Crítica sobre "O elefante desaparece", de Haruki Murakami


Escrevi no blog do Gustavo Nogy na Gazeta do Povo sobre o livro de contos "O elefante desaparece", de Haruki Murakami (Editora Alfaguara):
http://www.gazetadopovo.com.br/blogs/gustavo-nogy/2018/05/09/para-ler-na-madrugada-de-olhos-bem-abertos/


Para ler na madrugada, de olhos bem abertos
Por Cassionei Niches Petry

Haruki Murakami seria um daqueles escritores que estaria longe dos meus planos de leitura. Não exatamente por seu um best-seller. Não tenho esse preconceito, porque antes de desprezar um autor por vender muito, procuro ler opiniões sobre ele. O escritor japonês divide a crítica e isso é bom, pois mostra que há algo a ser explorado.
Comecei com a leitura da trilogia 1Q84, afinal há a referência ao clássico de George Orwell e também porque traz escritores como os protagonistas, temática que me atrai. Foi uma escolha acertada. Apesar de algumas passagens dispensáveis, certo didatismo e elementos de fantasia que beiram o infantil, a narrativa me provocou, me inquietou, me incomodou.

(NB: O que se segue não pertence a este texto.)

-- pv_equiv track=rewrite | github.com/sagemath/sage-archive-2023-02-01 | src/sage/combinat/fast_vector_partitions.py | recursive_within_from_to
-- ===== SOURCE A (Python) =====
-- def recursive_within_from_to(m, s, e, useS, useE):
--     r"""
--     Internal part of the current implementation of fast_vector_partitions().
--
--     INPUT:
--             - ``m``, ``s``, ``e`` -- Three lists, understood as vectors.
--             - ``useS``, ``useE``  -- Two logical flags.
--
--     OUTPUT:
--             Lexicographically ordered list of lists ``v`` satisfying
--
--             ``e <= v <= s`` and ``v <|= m`` as vectors.
--
--     WARNING:
--             The first call must be with ``useS==useE==True`` and ``s <|= m``.
--
--     NOTE:
--             The flags ``useS`` and ``useE`` are used to implement the condition
--             efficiently. Because testing it loops over the vector, re-testing
--             for each step as the vector grows is inefficient: all but the last
--             comparison have been done cumulatively already. This code tests
--             only for the last one, using the flags to accumulate information
--             from previous calls.
--     """
--     if useS:
--         start = s[0]
--     else:
--         start = m[0]
--
--     if useE:
--         end = e[0]
--     else:
--         end = 0
--     result = []
--
--     for x in range(start, end - 1, -1):
--         useSS = useS and x == s[0]
--         useEE = useE and x == e[0]
--         if len(m) > 1:
--             out = recursive_within_from_to(m[1:], s[1:], e[1:], useSS, useEE)
--             for o in out:
--                 result += [[x] + o]
--         else:
--             result += [[x]] # we know the answer for singletons
--
--     return result
-- ===== SOURCE B (Python) =====
-- def recursive_within_from_to(m, s, e, useS, useE):
--     # Re-implementation as demand-driven dynamic programming: one recursive pass
--     # over the suffix chain computes, per level, a table holding the complete
--     # answer for every flag combination actually demanded by the level above,
--     # so each (suffix, flags) subproblem is enumerated once and shared.
--     def add_key(ks, k):
--         if k not in ks:
--             ks.append(k)
--         return ks
--
--     def child_keys(mm, ss, ee, keys):
--         ks = []
--         for uS, uE in keys:
--             start = ss[0] if uS else mm[0]
--             end = ee[0] if uE else 0
--             if start < end:
--                 continue
--             if uS and uE and ss[0] == ee[0]:
--                 add_key(ks, (True, True))
--             if uS and (not uE or ee[0] != ss[0]):
--                 add_key(ks, (True, False))
--             if uE and (not uS or ss[0] != ee[0]):
--                 add_key(ks, (False, True))
--             used = (1 if uS else 0) + (1 if uE and (not uS or ee[0] != ss[0]) else 0)
--             if used < start - end + 1:
--                 add_key(ks, (False, False))
--         return ks
--
--     def levels(mm, ss, ee, keys):
--         if len(mm) > 1:
--             sub = levels(mm[1:], ss[1:], ee[1:], child_keys(mm, ss, ee, keys))
--         else:
--             sub = None
--         out = {}
--         for uS, uE in keys:
--             start = ss[0] if uS else mm[0]
--             end = ee[0] if uE else 0
--             rows = []
--             for x in range(start, end - 1, -1):
--                 if sub is None:
--                     rows.append([x])
--                 else:
--                     rows.extend([x] + o for o in sub[(uS and x == ss[0], uE and x == ee[0])])
--             out[(uS, uE)] = rows
--         return out
--
--     return levels(m, s, e, [(useS, useE)])[(useS, useE)] if m else []
-- ===== Notes on version B (the rewrite author's own statement) =====
-- stated objective: alternative
-- what changed: A enumerates by naive top-down recursion, one recursive call per loop value; B makes a single bottom-up pass over the suffix chain, computing at each level a table of the complete answer for every still-reachable flag combination and assembling parents by table lookup.
-- intended difference: On empty m (inside Pre_ only reachable with useS set) whose top range is nonempty, A returns 1-component vectors [[x],...] although a 0-dimensional request can have no 1-component answers (an artefact of its len(m)>1 guard); B returns the natural []. — e.g. on recursive_within_from_to([], [2], [], true, false): A returns [[2], [1], [0]], B returns []
-- outside the precondition, e.g. on recursive_within_from_to([2, 1], [-1], [], True, False): A returns [], B returns []; on recursive_within_from_to([2, 1], [], [5], False, True): A returns [], B returns []
import Mathlib
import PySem

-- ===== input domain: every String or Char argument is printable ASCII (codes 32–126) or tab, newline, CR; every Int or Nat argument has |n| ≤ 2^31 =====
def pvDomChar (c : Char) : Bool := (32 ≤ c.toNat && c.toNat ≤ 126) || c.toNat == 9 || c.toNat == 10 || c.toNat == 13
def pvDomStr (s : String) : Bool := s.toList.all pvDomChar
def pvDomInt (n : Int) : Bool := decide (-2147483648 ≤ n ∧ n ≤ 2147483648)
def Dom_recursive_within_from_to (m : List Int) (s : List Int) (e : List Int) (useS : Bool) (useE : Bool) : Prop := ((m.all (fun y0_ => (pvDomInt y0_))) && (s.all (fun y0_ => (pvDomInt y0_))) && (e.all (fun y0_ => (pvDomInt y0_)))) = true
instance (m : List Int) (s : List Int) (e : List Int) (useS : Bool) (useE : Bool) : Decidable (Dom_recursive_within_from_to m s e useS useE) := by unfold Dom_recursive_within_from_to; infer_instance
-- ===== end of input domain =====

-- B replaces A's per-value recursion by one bottom-up pass over the suffix chain that
-- computes a table of results for every still-reachable flag combination (objective: alternative).

-- ===== PORT A =====
mutual
def recursive_within_from_to (m : List Int) (s : List Int) (e : List Int) (useS : Bool) (useE : Bool) : List (List Int) :=
  let start : Int := if useS then PySem.List.pyGetD s 0 0 else PySem.List.pyGetD m 0 0
  let stop : Int := if useE then PySem.List.pyGetD e 0 0 else 0
  rwftLoop m s e useS useE (PySem.List.pyRange start (stop - 1) (-1)) []
termination_by (m.length, 1, 0)

def rwftLoop (m : List Int) (s : List Int) (e : List Int) (useS : Bool) (useE : Bool) (xs : List Int) (result : List (List Int)) : List (List Int) :=
  match xs with
  | [] => result
  | x :: rest =>
    let useSS := useS && decide (x = PySem.List.pyGetD s 0 0)
    let useEE := useE && decide (x = PySem.List.pyGetD e 0 0)
    let result' :=
      if 1 < m.length then
        result ++ (recursive_within_from_to m.tail s.tail e.tail useSS useEE).map (fun o => x :: o)
      else
        result ++ [[x]]
    rwftLoop m s e useS useE rest result'
termination_by (m.length, 0, xs.length)
decreasing_by
  all_goals simp_wf
  all_goals first
    | (apply Prod.Lex.left; omega)
    | (apply Prod.Lex.right; first | (apply Prod.Lex.left; omega) | (apply Prod.Lex.right; omega))
end

-- ===== PORT B =====
-- add_key of Source B
def rwftAddKey (ks : List (Bool × Bool)) (k : Bool × Bool) : List (Bool × Bool) :=
  if k ∈ ks then ks else ks ++ [k]

-- body of the 'for uS, uE in keys' loop of child_keys in Source B
def rwftKeyStep (mm : List Int) (ss : List Int) (ee : List Int) (ks : List (Bool × Bool)) (k : Bool × Bool) : List (Bool × Bool) :=
  let uS := k.1
  let uE := k.2
  let start : Int := if uS then PySem.List.pyGetD ss 0 0 else PySem.List.pyGetD mm 0 0
  let stop : Int := if uE then PySem.List.pyGetD ee 0 0 else 0
  if start < stop then ks
  else
    let ks := if uS && uE && decide (PySem.List.pyGetD ss 0 0 = PySem.List.pyGetD ee 0 0) then rwftAddKey ks (true, true) else ks
    let ks := if uS && (!uE || decide (PySem.List.pyGetD ee 0 0 ≠ PySem.List.pyGetD ss 0 0)) then rwftAddKey ks (true, false) else ks
    let ks := if uE && (!uS || decide (PySem.List.pyGetD ss 0 0 ≠ PySem.List.pyGetD ee 0 0)) then rwftAddKey ks (false, true) else ks
    let used : Int := (if uS then 1 else 0) + (if uE && (!uS || decide (PySem.List.pyGetD ee 0 0 ≠ PySem.List.pyGetD ss 0 0)) then 1 else 0)
    if used < start - stop + 1 then rwftAddKey ks (false, false) else ks

-- child_keys of Source B: the flag combinations the level below is asked for
def rwftChildKeys (mm : List Int) (ss : List Int) (ee : List Int) (keys : List (Bool × Bool)) : List (Bool × Bool) :=
  keys.foldl (rwftKeyStep mm ss ee) []
-- pv_equiv track=rewrite | github.com/YHLEE9753/Algorithms | out/production/BOJ/Python/15_DP1(Python)/2_9148.py | fi1
-- ===== SOURCE A (Python) =====
-- def fi1(a:int,b:int,c:int)->int:
--     if a<=0 or b<=0 or c<=0:
--         return 1
--     if a>20 or b>20 or c>20:
--         return fi1(20,20,20)
--     if memo[a][b][c]:
--         return memo[a][b][c]
--     if a<b and b<c:
--         memo[a][b][c] = fi1(a,b,c-1) + fi1(a,b-1,c-1) - fi1(a, b-1, c)
--         return memo[a][b][c]
--     else:
--         memo[a][b][c] = fi1(a-1,b,c) + fi1(a-1,b-1,c) + fi1(a-1,b,c-1) - fi1(a-1,b-1,c-1)
--         return memo[a][b][c]
--
-- memo = [[[0]*(21) for _ in range(21)]for _ in range(21)]
-- ===== SOURCE B (Python) =====
-- def _build():
--     t = [[[1] * 21 for _ in range(21)] for _ in range(21)]
--     for a in range(1, 21):
--         for b in range(1, 21):
--             for c in range(1, 21):
--                 if a < b and b < c:
--                     t[a][b][c] = t[a][b][c - 1] + t[a][b - 1][c - 1] - t[a][b - 1][c]
--                 else:
--                     t[a][b][c] = t[a - 1][b][c] + t[a - 1][b - 1][c] + t[a - 1][b][c - 1] - t[a - 1][b - 1][c - 1]
--     return t
--
-- _TABLE = _build()
--
-- def fi1(a: int, b: int, c: int) -> int:
--     if a <= 0 or b <= 0 or c <= 0:
--         return 1
--     if a > 20 or b > 20 or c > 20:
--         return _TABLE[20][20][20]
--     return _TABLE[a][b][c]
-- ===== Notes on version B (the rewrite author's own statement) =====
-- stated objective: alternative
-- what changed: Replaces the memoized recursion with a bottom-up 21x21x21 table filled once in ascending index order; the public function becomes pure guard checks plus a table lookup.
import Mathlib
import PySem

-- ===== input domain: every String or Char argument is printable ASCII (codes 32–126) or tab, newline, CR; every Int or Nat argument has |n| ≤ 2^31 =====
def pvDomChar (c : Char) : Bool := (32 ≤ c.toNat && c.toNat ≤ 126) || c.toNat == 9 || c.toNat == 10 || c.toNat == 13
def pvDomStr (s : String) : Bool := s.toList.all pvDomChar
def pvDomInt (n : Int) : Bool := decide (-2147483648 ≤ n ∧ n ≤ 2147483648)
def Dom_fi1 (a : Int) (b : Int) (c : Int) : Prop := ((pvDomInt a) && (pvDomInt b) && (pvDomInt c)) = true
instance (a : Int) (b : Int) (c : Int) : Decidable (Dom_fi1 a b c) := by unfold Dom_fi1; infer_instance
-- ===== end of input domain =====

-- B replaces A's memoized recursion by a bottom-up 21x21x21 table filled once in ascending index order;
-- fi1_alt is then guard checks plus a table lookup (objective: alternative).
-- A's Python mutates a module-level memo; its entries are call-order independent, so the port threads a
-- fresh memo per top-level call (the return value is identical).

-- shared 3-d list indexing helpers; all indices used are in 0..20, where this is exact Python list indexing
def gT (t : List (List (List Int))) (a b c : Nat) : Int :=
  ((t.getD a []).getD b []).getD c 0

def sT (t : List (List (List Int))) (a b c : Nat) (v : Int) : List (List (List Int)) :=
  t.set a ((t.getD a []).set b (((t.getD a []).getD b []).set c v))

-- ===== PORT A =====
def getm (m : List (List (List Int))) (a b c : Int) : Int := gT m a.toNat b.toNat c.toNat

É o que busco na literatura.
O segundo livro que li de Murakami é considerado sua melhor obra: Crônica do pássaro de corda. É uma “viagem ao fundo do eu”, um tratado sobre as mais recônditas estâncias da nossa psique simbolizada ora num beco, ora num poço, pessoas que cruzam por nosso caminho, o tempo que passa e a guerra que nos destrói.
Justamente o primeiro capítulo desse romance gera o conto que abre a coletânea O elefante desaparece (Alfaguara, 301 páginas, tradução de Lica Hashimoto), lançada antes de Crônica... no Japão e aqui depois do romance.  O relato recebe o título “O pássaro de cordas e as mulheres de terça-feira” e, lido isoladamente, ganha uma nova perspectiva. No entanto, para quem leu a narrativa que deu prosseguimento à história, todas as possibilidades de interpretação do enredo tornam-se limitadas, pois já se sabe o que vai acontecer com o protagonista depois de sair à procura do seu gato Noboru Watanabe, que recebera o nome em homenagem ao irmão da esposa do narrador.
O nome Noboru Watanabe, diga-se, é um nome recorrente. Mais dois personagens da coletânea de contos recebem a mesma denominação. Em “Caso de família” também é Noboru Watanabe o cunhado do narrador, assim como o tratador que some junto com o elefante que dá título ao livro. Ao que parece, são personagens inspirados num cunhado do próprio Murakami, do qual ele não gostava muito.
Meu conto preferido da coletânea também já é conhecido pelos fãs do autor. “Sono” foi lançado pela Alfaguara em um volume com ilustrações de Kat Menschik, porém eu não o havia lido. A protagonista e narradora, há 17 noites sem dormir, acaba levando uma vida paralela durante o tempo em que está desperta. Antes cuidando apenas do lar, do marido e do filho, numa vida monótona (“Se eu trocasse o ontem pelo anteontem, não faria diferença alguma.”), o fato de estar acordada parece que faz despertar o outro lado dela antes escamoteado. Durante a madrugada, passa a ler livros como fazia antes de casada (não por acaso o livro escolhido é Anna Kariênina, de Tolstói) e também volta a beber. São as saídas de casa, porém, que podem não trazer um bom desfecho para a personagem.
Outro conto muito bom é “O segundo assalto à padaria”, em que um casal comum acorda de madrugada (as madrugadas de Tóquio são recorrentes nos contos do livro) com muita fome e decide assaltar uma padaria depois de o marido contar sobre um de seus atos delinquentes da juventude. Acontece que os dois encontram apenas uma loja do McDonald’s aberta:
“−Vamos assaltar aquele McDonad’s – ela decidiu, com a naturalidade de quem anunciava o menu do jantar.
− O McDonald’s não é uma padaria.
− É como se fosse – retrucou ela, e voltou para o carro. – Às vezes é necessário fazer concessões. Vamos.”
No geral, há contos medianos, parecendo mais esboços de obras que Murakami não levou adiante. Ainda assim, é uma leitura que se torna prazerosa devido à exploração da linguagem. Em um dos contos, o escritor propositalmente exagera nos símiles, como se percebe neste exemplo: “minha memória é boa e confiável como a tampa de um forno de fundição”. Ou neste: “Uma placa fina e comprida se dobrava em noventa graus, como um entusiasta do sexo anal.” É esse tipo de estranhamento que me incomoda. Mais um ponto positivo para Murakami até agora. Resta encarar os outros calhamaços do autor e comprovar se o japa realmente é bom.